# iMac and XBOX 360



## Slim201 (Feb 27, 2006)

Hey, I was wondering is it possible to hook my xbox 360 up to my iMac?


----------



## jackyk (Jun 22, 2005)

The only way that comes to mind is using a Personal Video Recorder (PVR).. like the Plextor one or EyeTV, etc... google them up.

I have the Plextor one and at one point I had Rogers digital Cable hooked up to it so I could watch from my mac. You can also hook up an xBox and playstation, etc...


----------



## dona83 (Jun 26, 2005)

Yea the only thing is that the max quality you'll get is SVideo so 480i although better quality than composite video.


----------



## Slim201 (Feb 27, 2006)

are they expensive?


----------



## bhil (Oct 30, 2004)

Define "hook up". If you mean to use the iMac display with the Xbox, no idea's, but if you mean to stream music/pictures/videos from the iMac to the XBox, try Connect360


----------



## dona83 (Jun 26, 2005)

He wants to use his iMac to display the XBox, it is very possible but at low 480i resolution.
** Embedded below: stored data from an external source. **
-- pv_equiv track=rewrite | github.com/openxjarvis/clawdbot-python | openclaw/cron/isolated_agent/helpers.py | pick_last_non_empty_text_from_payloads
-- ===== SOURCE A (Python) =====
-- from typing import Any
--
-- def pick_last_non_empty_text_from_payloads(
--     payloads: list[dict[str, Any]],
-- ) -> str | None:
--     """Return the last non-empty text from a list of payloads.
--
--     Mirrors TS pickLastNonEmptyTextFromPayloads.
--     """
--     for payload in reversed(payloads):
--         clean = (payload.get("text") or "").strip()
--         if clean:
--             return clean
--     return None
-- ===== SOURCE B (Python) =====
-- def pick_last_non_empty_text_from_payloads(payloads):
--     result = None
--     for payload in payloads:
--         clean = (payload.get("text") or "").strip()
--         if clean:
--             result = clean
--     return result
-- ===== Notes on version B (the rewrite author's own statement) =====
-- stated objective: simpler
-- what changed: Replaced the reversed() scan with early return by a single forward pass that keeps the last non-empty stripped text in an accumulator and returns it after the loop.
import Mathlib
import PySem

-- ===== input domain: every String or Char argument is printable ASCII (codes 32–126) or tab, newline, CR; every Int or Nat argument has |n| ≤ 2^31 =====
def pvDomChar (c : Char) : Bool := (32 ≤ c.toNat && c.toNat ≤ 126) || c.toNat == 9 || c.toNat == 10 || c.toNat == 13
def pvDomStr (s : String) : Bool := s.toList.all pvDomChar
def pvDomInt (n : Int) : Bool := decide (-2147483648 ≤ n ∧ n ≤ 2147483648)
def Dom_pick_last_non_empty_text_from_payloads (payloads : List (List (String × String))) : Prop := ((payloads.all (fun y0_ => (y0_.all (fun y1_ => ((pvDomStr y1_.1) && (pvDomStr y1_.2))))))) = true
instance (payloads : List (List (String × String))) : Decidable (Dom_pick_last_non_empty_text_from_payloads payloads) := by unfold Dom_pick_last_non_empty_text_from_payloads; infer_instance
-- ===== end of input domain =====

-- B replaces A's reversed scan with early return by a forward pass keeping the last
-- non-empty stripped text in an accumulator (objective: simpler).

-- ===== PORT A =====
-- clean = (payload.get("text") or "").strip()  — values are strings, so `or ""` maps
-- a missing key (None) to "" (an empty string value also yields "" after `or`).
def pvClean (payload : List (String × String)) : String :=
  PySem.Str.strip ((PySem.Dict.mk payload).getD "text" "")

-- the `for payload in reversed(payloads): … return clean` loop, on the reversed list
def pvScanA : List (List (String × String)) → Option String
  | [] => none
  | payload :: rest =>
      let clean := pvClean payload
      if clean ≠ "" then some clean else pvScanA rest

def pick_last_non_empty_text_from_payloads (payloads : List (List (String × String))) : Option String :=
  pvScanA payloads.reverse

-- ===== PORT B =====
def pick_last_non_empty_text_from_payloads_alt (payloads : List (List (String × String))) : Option String :=
  payloads.foldl (fun result payload =>
    let clean := PySem.Str.strip ((PySem.Dict.mk payload).getD "text" "")
    if clean ≠ "" then some clean else result) none

-- ===== PRECONDITION & SPEC =====
def Spec_pick_last_non_empty_text_from_payloads (payloads : List (List (String × String))) (out : Option String) : Prop := out = pick_last_non_empty_text_from_payloads_alt payloads
instance (payloads : List (List (String × String))) (out : Option String) : Decidable (Spec_pick_last_non_empty_text_from_payloads payloads out) := by unfold Spec_pick_last_non_empty_text_from_payloads; infer_instance

-- ===== CLAIM (what is proved, stated in full; the proofs are below) =====
def Claim_equal_pick_last_non_empty_text_from_payloads : Prop := ∀ (payloads : List (List (String × String))), Dom_pick_last_non_empty_text_from_payloads payloads → Spec_pick_last_non_empty_text_from_payloads payloads (pick_last_non_empty_text_from_payloads payloads)

-- ===== LEMMAS AND PROOFS =====
theorem pvScanA_append (xs ys : List (List (String × String))) :
    pvScanA (xs ++ ys) = match pvScanA xs with
      | some c => some c
      | none => pvScanA ys := by
  induction xs with
  | nil => simp [pvScanA]
  | cons p t ih =>
      simp only [List.cons_append, pvScanA, ih]
      by_cases h : pvClean p ≠ "" <;> simp [h]

theorem foldl_eq_scanA (l : List (List (String × String))) (acc : Option String) :
    l.foldl (fun result payload =>
      let clean := PySem.Str.strip ((PySem.Dict.mk payload).getD "text" "")
      if clean ≠ "" then some clean else result) acc
    = match pvScanA l.reverse with
      | some c => some c
      | none => acc := by
  induction l generalizing acc with
  | nil => simp [pvScanA]
  | cons p t ih =>
      simp only [List.foldl_cons, ih, List.reverse_cons, pvScanA_append]
      cases pvScanA t.reverse with
      | some c => rfl
      | none =>
          simp only [pvScanA, pvClean]
          split_ifs <;> rfl

-- ===== VERDICT (by name: the statement is the Claim_ definition above) =====
theorem pick_last_non_empty_text_from_payloads_spec : Claim_equal_pick_last_non_empty_text_from_payloads := by
  intro payloads _
  unfold Spec_pick_last_non_empty_text_from_payloads pick_last_non_empty_text_from_payloads
      pick_last_non_empty_text_from_payloads_alt
  rw [foldl_eq_scanA]
  cases pvScanA payloads.reverse <;> rfl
You can use Elgato's TV Hybrid available for $199. One nice thing is that coupled with a VHF+UHF antenna, you can receive high def signals OTA for free. Can you say NHL playoffs?


----------



## monokitty (Jan 26, 2002)

Get an HDTV for your XBOX.. XBOX to iMac equals crap video quality.


----------



## fyrefly (Apr 16, 2005)

dona83 said:


> Can you say NHL playoffs?


Not now, 'cause the leafs are out! (sorry for the thread hijack, but I had to)


----------